18. In the light of above proposition laid down by the Hon’ble Apex Court, what is just compensation be awarded though the claimant has filed the application for lesser amount. In the light of above factual and legal position in the appeal, the claim petition is liable to be allowed holding that the claimant is entitled to a sum of Rs.2,71,744/- with interest at the rate of 7.5% per annum from the date of petition till the date of realization instead of Rs.2,00,000/- as awarded by the learned Tribunal. Accordingly, point No.1 is answered. 19. POINT NO. 2: In the light of finding on point No.1, the appeal in M.A.C.M.A.No.3972 of 2012 is liable to be allowed. 20. IN THE RESULT, the Appeal in is Allowed by modifying the Order and Decree dated 18.09.2007 passed in M.V.O.P.No.162 of 2004 on the file of Motor Accidents Claims Tribunal-cum-I Additional District Judge, West Godavari District at Eluru, holding that the appellant/ claimant is entitled to a compensation of Rs.2,71,744/- (Rupees two lakhs seventy one thousand seven hundred and forty four only) with interest at the rate of 7.5% per annum from the date of petition till the date of realization instead of Rs.2,00,000/-, as awarded by the learned Tribunal.

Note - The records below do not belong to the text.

-- pv_equiv track=rewrite | github.com/faizaan09/compBio | hw1/overlap_graph.py | get_all_overlaps
-- ===== SOURCE A (Python) =====
-- def get_overlap(s1,s2,o_size):
-- 	i,j = 0,0
-- 	max = 0
-- 	for i in range(0,min(len(s1),len(s2))):
-- 		if s1[-i:] == s2[0:i]:
-- 			if i > max:
-- 				max = i
-- 	return max == o_size
--
-- def get_all_overlaps(inp,o_size):
-- 	x,y,min = 0,0,0
-- 	res = []
-- 	for i in range(len(inp)-1):
-- 		for j in range(i+1,len(inp)):
-- 			overlap = get_overlap(inp[i],inp[j],o_size)
-- 			o2 = get_overlap(inp[j],inp[i],o_size)
-- 			if overlap:
-- 				res.append([i,j])
-- 			if o2:
-- 				res.append([j,i])
--
-- 	return res
-- ===== SOURCE B (Python) =====
-- def _prefix_function(t):
--     # KMP prefix function: pi[i] = length of the longest proper border of t[:i+1]
--     if not t:
--         return []
--     pi = [0]
--     k = 0
--     for c in t[1:]:
--         while k > 0 and c != t[k]:
--             k = pi[k - 1]
--         if c == t[k]:
--             k += 1
--         pi.append(k)
--     return pi
--
-- def _max_overlap(s1, s2):
--     # largest k < min(len(s1), len(s2)) such that s1 ends with s2[:k], else 0,
--     # read off the failure-link chain of the prefix function of s2 + sep + s1
--     m = min(len(s1), len(s2))
--     if m == 0:
--         return 0
--     t = s2 + "\x00" + s1
--     pi = _prefix_function(t)
--     k = pi[-1]
--     while k >= m:
--         k = pi[k - 1]
--     return k
--
-- def get_all_overlaps(inp, o_size):
--     res = []
--     for i in range(len(inp)):
--         for j in range(i + 1, len(inp)):
--             if _max_overlap(inp[i], inp[j]) == o_size:
--                 res.append([i, j])
--             if _max_overlap(inp[j], inp[i]) == o_size:
--                 res.append([j, i])
--     return res
-- ===== Notes on version B (the rewrite author's own statement) =====
-- stated objective: alternative
-- what changed: B computes each ordered pair's maximal suffix-prefix overlap via the KMP prefix function of s2 + '\x00' + s1 followed by a failure-link walk, instead of A's scan over all shift lengths comparing a slice pair per length; it trades A's quadratic-in-length slice comparisons for a linear-in-length table, though interpreter constants make it no faster on the measured inputs.
import Mathlib
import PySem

The appellant/claimant is directed to pay the deficit court fee before the learned Tribunal as per Rule 475 (2) of the Andhra Pradesh Motor Vehicle Rules, 1989, within one month from the date of receipt of certified copy of Judgment. There shall be no order as to costs. 21. The respondent Nos.1 and 2 are directed to deposit the compensation amount within eight (08) weeks from the date of the judgment and in the event of they already deposited some amount, the said amount has to be excluded, and the balance amount shall be deposited within above said period from the date of Judgment. 22. On such deposit, the appellant/claimant is permitted to withdraw the amount along with accrued interest thereon. There shall be no order as to costs. As a sequel, miscellaneous applications pending, if any, shall stand closed.